We learned that these indices are created using two different methods:

• Price weighted: is just the average of the prices of all the stocks making up the index. An example is the Dow Jones Industrial Average which is a simple summation of the prices divided by the Dow jones "divisor", the number of component companies. In this way it is a true average.
$\displaystyle \text{DJIA} = {\sum p \over d},$

where p is the price of the shares and d is the # of companies.

• Market value-weighted: accounts for the size of each company making up the index such that price changes in smaller companies don't effect the index more than they should as compared to the bigger companies.

We found these methods very interesting and spent a considerable amount of time exploring this as a possible purpose of our lab. We considered making our own indices for fun, or making an index that would capture the trends of the recent financial crisis. We decided that this would be unnecessary and that we should use the indices already out there.
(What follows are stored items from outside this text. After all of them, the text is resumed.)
-- pv_equiv track=rewrite | github.com/farodoc/Algorithms-and-Data-Structures-AGH-UST | Random tasks/Even more random/2022_zadB2.py | szukanieKwadratu
-- ===== SOURCE A (Python) =====
-- def czy2czynniki(liczba):
--     if liczba == 1:
--         return False
--
--     pierwszyCzynnik = False
--     cnt = 0
--
--     i = 2
--
--     while liczba > 1:
--         if liczba % i == 0:
--             if pierwszyCzynnik == False:
--                 cnt += 1
--                 prev = i
--                 pierwszyCzynnik = True
--
--             if i != prev:
--                 cnt += 1
--                 prev = i
--
--             liczba //= i
--
--         else:
--             i += 1
--
--     if cnt == 2:
--         return True
--
--     return False
--
-- def condition(t, row, col, bok):
--     n = len(t[0])
--
--     if row + bok - 1 < n and col + bok - 1 < n:
--         iloczyn = t[row][col] * t[row + bok - 1][col] * t[row + bok - 1][col + bok - 1] * t[row][col + bok - 1]
--
--         if czy2czynniki(iloczyn):
--             return bok
--
--     return False
--
-- def szukanieKwadratu(t):
--     n = len(t[0])
--
--     for bok in range(2, n):
--         for i in range(n - bok + 1):
--             for j in range(n - bok + 1):
--                 if condition(t,i,j,bok) != False:
--                     return condition(t,i,j,bok)
--
--     return 0
-- ===== SOURCE B (Python) =====
-- def _omega(m):
--     # number of distinct prime factors of m (m > 1), trial division up to sqrt(m)
--     cnt = 0
--     d = 2
--     while d * d <= m:
--         if m % d == 0:
--             cnt += 1
--             while m % d == 0:
--                 m //= d
--         d += 1
--     if m > 1:
--         cnt += 1
--     return cnt
--
-- def szukanieKwadratu(t):
--     n = len(t[0])
--     for bok in range(2, n):
--         for i in range(n - bok + 1):
--             for j in range(n - bok + 1):
--                 p = t[i][j] * t[i + bok - 1][j] * t[i + bok - 1][j + bok - 1] * t[i][j + bok - 1]
--                 if p > 1 and _omega(p) == 2:
--                     return bok
--     return 0
-- ===== Notes on version B (the rewrite author's own statement) =====
-- stated objective: alternative
-- what changed: The factor test now trial-divides only up to the square root of the corner product (dividing each found divisor out completely and counting the leftover prime, instead of A's scan that increments the trial divisor one by one up to the largest prime factor), and the corner product and its test are computed once per square instead of calling condition twice.
-- outside the precondition, e.g. on szukanieKwadratu([[4, 5, 0], [5, 1, 0], [7, 7]]): A returns 2, B returns 2
import Mathlib
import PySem

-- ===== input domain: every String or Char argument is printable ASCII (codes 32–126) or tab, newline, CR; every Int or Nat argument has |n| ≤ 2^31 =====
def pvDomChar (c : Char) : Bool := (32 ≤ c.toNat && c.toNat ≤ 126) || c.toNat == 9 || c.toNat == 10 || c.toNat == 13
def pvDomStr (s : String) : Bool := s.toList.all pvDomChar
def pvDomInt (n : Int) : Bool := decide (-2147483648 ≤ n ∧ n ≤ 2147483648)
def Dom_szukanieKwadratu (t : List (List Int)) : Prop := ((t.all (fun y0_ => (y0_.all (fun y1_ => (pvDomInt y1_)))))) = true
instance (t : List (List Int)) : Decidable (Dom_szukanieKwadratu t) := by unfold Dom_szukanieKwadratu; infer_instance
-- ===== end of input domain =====

-- B replaces A's one-divisor-at-a-time factor scan (which tries every i up to the largest prime
-- factor of the corner product) by trial division up to √value, dividing each found divisor out
-- completely, and evaluates the corner product and its test once per square instead of calling
-- `condition` twice; objective: alternative (the square scan itself is unchanged and dominates).

-- ===== PORT A =====
-- while-loop of czy2czynniki, written with a fuel parameter that only makes the recursion
-- structural; the caller passes fuel strictly larger than the number of iterations the Python
-- loop performs (each iteration either divides liczba by i ≥ 2 or increments i ≤ liczba, so
-- liczba.toNat + (liczba - i).toNat + 1 is enough), so the fuel-0 branch is never reached and the
-- loop guard is exactly Python's `liczba > 1`; the two sequential in-place `if` updates of
-- cnt/prev/pierwszyCzynnik are written out as the three possible cases.
def czyLoopA (fuel : Nat) (liczba i cnt prev : Int) (pierwszy : Bool) : Int :=
  match fuel with
  | 0 => cnt
  | f + 1 =>
    if 1 < liczba then
      if PySem.Int.mod liczba i = 0 then
        if pierwszy = false then
          czyLoopA f (PySem.Int.floordiv liczba i) i (cnt + 1) i true
        else if i ≠ prev then
          czyLoopA f (PySem.Int.floordiv liczba i) i (cnt + 1) i true
        else
          czyLoopA f (PySem.Int.floordiv liczba i) i cnt prev true
      else
        czyLoopA f liczba (i + 1) cnt prev pierwszy
    else cnt

def czy2czynnikiA (liczba : Int) : Bool :=
  if liczba = 1 then false
  else decide (czyLoopA (liczba.toNat + (liczba - 2).toNat + 1) liczba 2 0 0 false = 2)

def conditionA (t : List (List Int)) (row col bok : Int) : Option Int :=
  let n : Int := (t.headI.length : Int)   -- len(t[0]); t ≠ [] under Pre_
  if row + bok - 1 < n ∧ col + bok - 1 < n then
    let iloczyn :=
      PySem.List.pyGetD (PySem.List.pyGetD t row []) col 0 *
      PySem.List.pyGetD (PySem.List.pyGetD t (row + bok - 1) []) col 0 *
      PySem.List.pyGetD (PySem.List.pyGetD t (row + bok - 1) []) (col + bok - 1) 0 *
      PySem.List.pyGetD (PySem.List.pyGetD t row []) (col + bok - 1) 0
    if czy2czynnikiA iloczyn then some bok else none
  else none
Another idea we pursued was calculation of net present value, and the comparison of investments at different times. We researched into net present value, with the idea in mind that we will calculate the true value of investing in US Treasury bonds over a period of time.

Net present value (NPV) is a comparison of a dollar today to a projected value for the same dollar at some point in the future. Present value is the value on a given date of a future payment or series of future payments, discounted to reflect the time value of money and other factors such as investment risk. A common model of present value is the compund interest formula that calculates how much money you will have in an account make a certain interest after a certain amount of time.
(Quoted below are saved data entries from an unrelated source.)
-- pv_equiv track=rewrite | github.com/mtiepelt/QuantumLatticeEnumeration | fplll_experiments/tree.py | extract_distribution
-- ===== SOURCE A (Python) =====
-- def extract_distribution(vals):
--     distr = {}
--     for key, val in vals:
--         lvl = key.count('-')
--         if lvl not in distr:
--             distr[lvl] = []
--         distr[lvl].append(val)
--     return distr
-- ===== SOURCE B (Python) =====
-- def extract_distribution(vals):
--     levels = [k.count('-') for k, _ in vals]
--     return {l: [v for k, v in vals if k.count('-') == l]
--             for l in dict.fromkeys(levels)}
-- ===== Notes on version B (the rewrite author's own statement) =====
-- stated objective: alternative
-- what changed: Replaces the single-pass mutating dict build with a declarative two-pass form: compute the distinct dash-count levels in first-occurrence order via dict.fromkeys, then a dict comprehension that filters vals per level.
import Mathlib
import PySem

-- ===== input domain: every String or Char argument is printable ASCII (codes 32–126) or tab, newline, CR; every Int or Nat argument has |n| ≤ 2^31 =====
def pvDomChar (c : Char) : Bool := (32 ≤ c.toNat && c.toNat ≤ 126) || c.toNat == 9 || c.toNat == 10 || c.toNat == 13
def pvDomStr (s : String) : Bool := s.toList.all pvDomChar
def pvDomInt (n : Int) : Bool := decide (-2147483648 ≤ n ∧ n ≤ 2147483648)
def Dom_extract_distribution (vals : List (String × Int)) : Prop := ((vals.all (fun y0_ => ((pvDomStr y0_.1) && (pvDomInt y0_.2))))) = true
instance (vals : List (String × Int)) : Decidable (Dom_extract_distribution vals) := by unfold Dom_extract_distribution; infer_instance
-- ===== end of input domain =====

-- B replaces A's single-pass mutating dict build with a declarative two-pass form
-- (distinct levels in first-occurrence order, then one filter pass per level); same value, no speed claim.

-- ===== PORT A =====
def extract_distribution (vals : List (String × Int)) : List (Int × List Int) :=
  (vals.foldl (fun distr kv =>
      let lvl : Int := (PySem.Str.count kv.1 "-" : Int)
      let distr := if !distr.contains lvl then distr.insert lvl ([] : List Int) else distr
      distr.modify lvl [] (fun xs => xs ++ [kv.2]))
    PySem.Dict.empty).items

-- ===== PORT B =====
def extract_distribution_alt (vals : List (String × Int)) : List (Int × List Int) :=
  let levels := vals.map (fun kv => (PySem.Str.count kv.1 "-" : Int))
  (PySem.List.dedup levels).map (fun l =>
    (l, (vals.filter (fun kv => (PySem.Str.count kv.1 "-" : Int) == l)).map (fun kv => kv.2)))

-- ===== PRECONDITION & SPEC =====
def Spec_extract_distribution (vals : List (String × Int)) (out : List (Int × List Int)) : Prop := out = extract_distribution_alt vals
instance (vals : List (String × Int)) (out : List (Int × List Int)) : Decidable (Spec_extract_distribution vals out) := by unfold Spec_extract_distribution; infer_instance

-- ===== CLAIM (what is proved, stated in full; the proofs are below) =====
def Claim_equal_extract_distribution : Prop := ∀ (vals : List (String × Int)), Dom_extract_distribution vals → Spec_extract_distribution vals (extract_distribution vals)

-- ===== LEMMAS AND PROOFS =====

-- A's "ensure key, then append" step is one modify with default [].
theorem ed_step_eq (d : PySem.Dict Int (List Int)) (lvl v : Int) :
    ((if !d.contains lvl then d.insert lvl ([] : List Int) else d).modify lvl [] (fun xs => xs ++ [v]))
      = d.modify lvl [] (fun xs => xs ++ [v]) := by
  by_cases h : d.contains lvl = true
  · simp [h]
  · simp only [Bool.not_eq_true] at h
    simp [h, PySem.Dict.modify, PySem.Dict.getD_insert_self,
      PySem.Dict.getD_of_not_contains _ _ h, PySem.Dict.insert_insert_self]

theorem ed_fold_eq (vals : List (String × Int)) :
    vals.foldl (fun distr kv =>
        let lvl : Int := (PySem.Str.count kv.1 "-" : Int)
        let distr := if !distr.contains lvl then distr.insert lvl ([] : List Int) else distr
        distr.modify lvl [] (fun xs => xs ++ [kv.2])) PySem.Dict.empty
      = (vals.map (fun kv => ((PySem.Str.count kv.1 "-" : Int), kv.2))).foldl
          (fun d p => d.modify p.1 [] (fun xs => xs ++ [p.2])) PySem.Dict.empty := by
  rw [List.foldl_map]
  exact PySem.List.foldl_congr_mem _ _ _ _ (fun d kv _ => ed_step_eq d _ kv.2)

-- ===== VERDICT (by name: the statement is the Claim_ definition above) =====
theorem extract_distribution_spec : Claim_equal_extract_distribution := by
  intro vals _
  show extract_distribution vals = extract_distribution_alt vals
  unfold extract_distribution extract_distribution_alt
  rw [ed_fold_eq]
  set g : (String × Int) → Int × Int := fun kv => ((PySem.Str.count kv.1 "-" : Int), kv.2) with hg
  have hnd : ((vals.map g).foldl (fun d p => d.modify p.1 [] (fun xs => xs ++ [p.2]))
      PySem.Dict.empty).keys.Nodup := by
    exact PySem.Dict.nodup_keys_foldl_modify_key _ Prod.fst _ (fun _ p xs => xs ++ [p.2]) _
      (by simp)
  rw [PySem.Dict.items_eq_map_keys _ hnd []]
  have hkeys : ((vals.map g).foldl (fun d p => d.modify p.1 [] (fun xs => xs ++ [p.2]))
      PySem.Dict.empty).keys
      = PySem.Set.ofList (vals.map (fun kv => (PySem.Str.count kv.1 "-" : Int))) := by
    rw [PySem.Dict.keys_foldl_modify_key (vals.map g) Prod.fst [] (fun _ p xs => xs ++ [p.2])]
    simp only [PySem.Dict.keys_empty, PySem.Set.update_nil_left, List.map_map]
    rfl
  rw [hkeys]
  simp only [PySem.List.dedup_eq_ofList]
  refine List.map_congr_left (fun l _ => ?_)
  rw [PySem.Dict.getD_foldl_modify_append (vals.map g) PySem.Dict.empty l]
  simp only [PySem.Dict.getD_empty, List.nil_append, List.filter_map, List.map_map]
  rfl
This led us to bonds. Maybe we could compare bonds with savings accounts, or other securities like stock. We ended up learning a little about bonds...

A bond is a loan in the form of a security. A security is defined as something fungible (exhangeable with itself like currency, oil, gold). However, a bond is not an equity like stock. Some bond vocabulary we learned:

• principle/nominal/face value: the ammount which the issuer pays interest, which has to be repaid in the end.
• issue price: the price the investor buys the bond when issued.
• maturity date: the time the issuer repays the nominal amount.
• yield: percent that measures cash return to owners of the bond.
• nominal yield: yearly total of interest paid to owner divided by principal face value of bond.
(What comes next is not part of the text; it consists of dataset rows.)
-- pv_equiv track=rewrite | github.com/Zopinko/bpmn-gen-app | backend/services/engine_normalizer.py | find_gateway_warnings
-- ===== SOURCE A (Python) =====
-- import collections
-- from typing import Any, Dict, List
--
-- def gateway_degrees(nodes: List[Dict[str, Any]], flows: List[Dict[str, Any]]):
--     indeg: collections.Counter[str] = collections.Counter()
--     outdeg: collections.Counter[str] = collections.Counter()
--     for flow in flows:
--         src = flow.get("source")
--         tgt = flow.get("target")
--         if src:
--             outdeg[src] += 1
--         if tgt:
--             indeg[tgt] += 1
--     return indeg, outdeg
--
-- def find_gateway_warnings(
--     nodes: List[Dict[str, Any]], flows: List[Dict[str, Any]]
-- ) -> List[str]:
--     indeg, outdeg = gateway_degrees(nodes, flows)
--     warnings: List[str] = []
--     for node in nodes:
--         node_type = node.get("type")
--         if node_type in {
--             "gateway",
--             "exclusiveGateway",
--             "inclusiveGateway",
--             "parallelGateway",
--         }:
--             inbound = indeg[node["id"]]
--             outbound = outdeg[node["id"]]
--             if inbound < 1 or outbound < 1:
--                 warnings.append(
--                     f"Gateway {node['id']} ('{node.get('name', '')}') has indeg={inbound}, outdeg={outbound}"
--                 )
--     return warnings
-- ===== SOURCE B (Python) =====
-- # Counts each gateway's inbound/outbound flows by a direct scan of the flows list; no pre-built Counter index.
-- GATEWAY_TYPES = {"gateway", "exclusiveGateway", "inclusiveGateway", "parallelGateway"}
--
-- def find_gateway_warnings(nodes, flows):
--     warnings = []
--     for node in nodes:
--         if node.get("type") in GATEWAY_TYPES:
--             nid = node["id"]
--             inbound = sum(1 for f in flows if f.get("target") == nid)
--             outbound = sum(1 for f in flows if f.get("source") == nid)
--             if inbound < 1 or outbound < 1:
--                 warnings.append(
--                     f"Gateway {nid} ('{node.get('name', '')}') has indeg={inbound}, outdeg={outbound}"
--                 )
--     return warnings
-- ===== Notes on version B (the rewrite author's own statement) =====
-- stated objective: simpler
-- what changed: Dropped the gateway_degrees/Counter pre-indexing helper; B counts each gateway's inbound/outbound flows by a direct scan of the flows list. Pre_ excludes gateway-typed nodes whose 'id' is missing (A raises KeyError) or empty (A's Counter truthiness guard never counts empty-string flow endpoints, an accidental corner where matching empty ids is equally defensible).
import Mathlib
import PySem

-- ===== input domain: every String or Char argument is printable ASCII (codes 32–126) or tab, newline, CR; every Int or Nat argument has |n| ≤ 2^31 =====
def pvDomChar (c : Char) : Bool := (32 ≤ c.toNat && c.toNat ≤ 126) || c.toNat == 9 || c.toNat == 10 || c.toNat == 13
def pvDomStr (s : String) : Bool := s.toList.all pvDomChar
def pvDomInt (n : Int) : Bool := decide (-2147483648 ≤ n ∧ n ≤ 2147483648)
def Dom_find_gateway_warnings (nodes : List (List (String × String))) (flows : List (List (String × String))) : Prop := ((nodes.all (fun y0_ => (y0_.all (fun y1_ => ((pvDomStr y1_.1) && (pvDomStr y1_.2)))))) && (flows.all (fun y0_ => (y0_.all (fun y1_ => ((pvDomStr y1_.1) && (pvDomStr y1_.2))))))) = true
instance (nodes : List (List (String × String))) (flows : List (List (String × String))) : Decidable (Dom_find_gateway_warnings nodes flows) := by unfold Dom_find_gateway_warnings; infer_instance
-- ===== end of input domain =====

-- B replaces the Counter-building pass (gateway_degrees) by a direct countP scan of the flows per gateway node: simpler, no helper.

-- shared by both ports: Python's `node_type in {...}` (both sources test the same set literal)
def pvIsGateway (t? : Option String) : Bool :=
  match t? with
  | some t => t == "gateway" || t == "exclusiveGateway" || t == "inclusiveGateway" || t == "parallelGateway"
  | none => false

-- shared by both ports: the identical f-string of both sources
def pvWarnMsg (nid name : String) (inb outb : Int) : String :=
  "Gateway " ++ nid ++ " ('" ++ name ++ "') has indeg=" ++ PySem.Int.toStr inb ++ ", outdeg=" ++ PySem.Int.toStr outb

-- ===== PORT A =====
-- one step of the flow loop in gateway_degrees: (indeg, outdeg)
def pvDegStep (p : PySem.Dict String Int × PySem.Dict String Int) (flow : List (String × String)) :
    PySem.Dict String Int × PySem.Dict String Int :=
  let src := List.lookup "source" flow
  let tgt := List.lookup "target" flow
  let p1 := match src with
    | some s => if s ≠ "" then (p.1, p.2.modify s 0 (· + 1)) else p
    | none => p
  match tgt with
  | some t => if t ≠ "" then (p1.1.modify t 0 (· + 1), p1.2) else p1
  | none => p1

def gateway_degrees (nodes flows : List (List (String × String))) :
    PySem.Dict String Int × PySem.Dict String Int :=
  flows.foldl pvDegStep (PySem.Dict.empty, PySem.Dict.empty)

def find_gateway_warnings (nodes : List (List (String × String))) (flows : List (List (String × String))) : List String :=
  let degs := gateway_degrees nodes flows
  nodes.foldl (fun ws node =>
    if pvIsGateway (List.lookup "type" node) then
      let nid := (List.lookup "id" node).getD ""   -- Python raises KeyError when "id" is absent; Pre_ excludes that
      let inbound := degs.1.getD nid 0
      let outbound := degs.2.getD nid 0
      if inbound < 1 ∨ outbound < 1 then
        ws ++ [pvWarnMsg nid ((List.lookup "name" node).getD "") inbound outbound]
      else ws
    else ws) []

-- ===== PORT B =====
def find_gateway_warnings_alt (nodes : List (List (String × String))) (flows : List (List (String × String))) : List String :=
  nodes.foldl (fun ws node =>
    if pvIsGateway (List.lookup "type" node) then
      let nid := (List.lookup "id" node).getD ""   -- Python raises KeyError when "id" is absent; Pre_ excludes that
      let inbound : Int := flows.countP (fun f => List.lookup "target" f == some nid)
      let outbound : Int := flows.countP (fun f => List.lookup "source" f == some nid)
      if inbound < 1 ∨ outbound < 1 then
        ws ++ [pvWarnMsg nid ((List.lookup "name" node).getD "") inbound outbound]
      else ws
    else ws) []

-- ===== PRECONDITION & SPEC =====
-- Pre_ excludes gateway-typed nodes whose "id" is missing (A raises KeyError) or empty (A's Counter truthiness guard never
-- counts empty-string flow endpoints, an accidental corner where matching empty ids is equally defensible).
def Pre_find_gateway_warnings (nodes : List (List (String × String))) (flows : List (List (String × String))) : Prop :=
  ∀ node ∈ nodes,
    List.lookup "type" node ∈ ([some "gateway", some "exclusiveGateway", some "inclusiveGateway", some "parallelGateway"] : List (Option String)) →
    (List.lookup "id" node).getD "" ≠ ""
instance (nodes : List (List (String × String))) (flows : List (List (String × String))) : Decidable (Pre_find_gateway_warnings nodes flows) := by unfold Pre_find_gateway_warnings; infer_instance

def pvWitness_find_gateway_warnings : (List (List (String × String))) × (List (List (String × String))) :=
  ([[("type", "gateway"), ("id", "g1"), ("name", "G")]], [[("source", "a"), ("target", "g1")]])

def Spec_find_gateway_warnings (nodes : List (List (String × String))) (flows : List (List (String × String))) (out : List String) : Prop := out = find_gateway_warnings_alt nodes flows
instance (nodes : List (List (String × String))) (flows : List (List (String × String))) (out : List String) : Decidable (Spec_find_gateway_warnings nodes flows out) := by unfold Spec_find_gateway_warnings; infer_instance

-- ===== CLAIM (what is proved, stated in full; the proofs are below) =====
def Claim_equal_find_gateway_warnings : Prop := ∀ (nodes : List (List (String × String))) (flows : List (List (String × String))), Dom_find_gateway_warnings nodes flows → Pre_find_gateway_warnings nodes flows → Spec_find_gateway_warnings nodes flows (find_gateway_warnings nodes flows)

-- ===== LEMMAS AND PROOFS =====

lemma pvDeg_fst (v : String) :
    ∀ (flows : List (List (String × String))) (p : PySem.Dict String Int × PySem.Dict String Int),
      (flows.foldl pvDegStep p).1.getD v 0
        = p.1.getD v 0 + (flows.countP (fun f => !(v == "") && (List.lookup "target" f == some v)) : Int) := by
  intro flows
  induction flows with
  | nil => intro p; simp
  | cons f fs ih =>
    intro p
    simp only [List.foldl_cons, List.countP_cons, ih]
    have hstep : (pvDegStep p f).1.getD v 0
        = p.1.getD v 0 + (if (!(v == "") && (List.lookup "target" f == some v)) then 1 else 0) := by
      unfold pvDegStep
      rcases hs : List.lookup "source" f with _ | s <;>
      rcases ht : List.lookup "target" f with _ | t <;>
        simp only [] <;> split_ifs with h1 <;>
        simp_all [PySem.Dict.getD_modify] <;> (rintro rfl; simp_all)
    rw [hstep]; push_cast; ring_nf

lemma pvDeg_snd (v : String) :
    ∀ (flows : List (List (String × String))) (p : PySem.Dict String Int × PySem.Dict String Int),
      (flows.foldl pvDegStep p).2.getD v 0
        = p.2.getD v 0 + (flows.countP (fun f => !(v == "") && (List.lookup "source" f == some v)) : Int) := by
  intro flows
  induction flows with
  | nil => intro p; simp
  | cons f fs ih =>
    intro p
    simp only [List.foldl_cons, List.countP_cons, ih]
    have hstep : (pvDegStep p f).2.getD v 0
        = p.2.getD v 0 + (if (!(v == "") && (List.lookup "source" f == some v)) then 1 else 0) := by
      unfold pvDegStep
      rcases hs : List.lookup "source" f with _ | s <;>
      rcases ht : List.lookup "target" f with _ | t <;>
        simp only [] <;> split_ifs with h1 <;>
        simp_all [PySem.Dict.getD_modify] <;> (rintro rfl; simp_all)
    rw [hstep]; push_cast; ring_nf

-- ===== VERDICT (by name: the statement is the Claim_ definition above) =====
lemma pvIsGateway_mem {t : Option String} (h : pvIsGateway t = true) :
    t ∈ ([some "gateway", some "exclusiveGateway", some "inclusiveGateway", some "parallelGateway"] : List (Option String)) := by
  rcases t with _ | s
  · simp [pvIsGateway] at h
  · simp only [pvIsGateway] at h
    rcases Bool.or_eq_true_iff.1 h with h | h
    · rcases Bool.or_eq_true_iff.1 h with h | h
      · rcases Bool.or_eq_true_iff.1 h with h | h <;> simp_all
      · simp_all
    · simp_all

theorem find_gateway_warnings_spec : Claim_equal_find_gateway_warnings := by
  intro nodes flows _ hpre
  unfold Spec_find_gateway_warnings find_gateway_warnings find_gateway_warnings_alt
  apply PySem.List.foldl_congr_mem
  intro ws node hmem
  by_cases hg : pvIsGateway (List.lookup "type" node) = true
  · have hid := hpre node hmem (pvIsGateway_mem hg)
    have h1 := pvDeg_fst ((List.lookup "id" node).getD "") flows (PySem.Dict.empty, PySem.Dict.empty)
    have h2 := pvDeg_snd ((List.lookup "id" node).getD "") flows (PySem.Dict.empty, PySem.Dict.empty)
    simp only [PySem.Dict.getD_empty, zero_add] at h1 h2
    have hne : ((List.lookup "id" node).getD "" == "") = false := by
      simpa using hid
    simp only [gateway_degrees, hg, if_true] at *
    simp only [h1, h2, hne, Bool.false_eq_true, Bool.not_false, Bool.true_and]
  · simp [hg]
We might use our new knowledge of bonds and compare bonds yield rates to the average growth rate fo the stock market. Which is a higher growth investment? Obviously, this is a complicated question. The stock market may grow faster, but it falls faster too and is high risk compared to bonds (especially US treasury bonds). Therefore comparing stock to bonds is sort of silly but might prove to be a worthwhile comparison.

## Day 2

We were still somewhat adrift regarding real lab-worthy content of our lab, so we leapt at Dr. Koch's idea to analyze randomly-generated time windows over the course of the DJIA. We initially chose 10-year windows in order to compare to a 10-year US security bond. When creating the code to do this, we ended up discussing whether we should take least-squares fits of each window, or to take 10-year "snapshots," which find the slope from the two stock prices at the endpoints of the window. Snapshots make sense in that a person investing during that exact time period would see exactly that rate of growth. Least-squares fits show more of a trend over the 10 years, so that someone who invested only 9 years, 10 months might see growth closer to the fit than the snapshot.

The code I generated on that day basically failed - I was tearing my hair out for a while, but I got it eventually. I ended up generating data for 10-, 20-, 30-, 40-, and 50-year windows, all with 100 randomly-generated iterations. My hypothesis is that the shorter windows will be more sensitive to small changes in the market, so their slopes will be more severe. Ideally, the number of iterations should be inversely proportional to the length of the window because the longer windows will naturally cover more data than the shorter. However, equal iteration counts make easier analysis.

## Data Analysis

Data from Yahoo! Finance.

Ticker: ^DJI, weekly from 10/01/1928 to 10/27/08.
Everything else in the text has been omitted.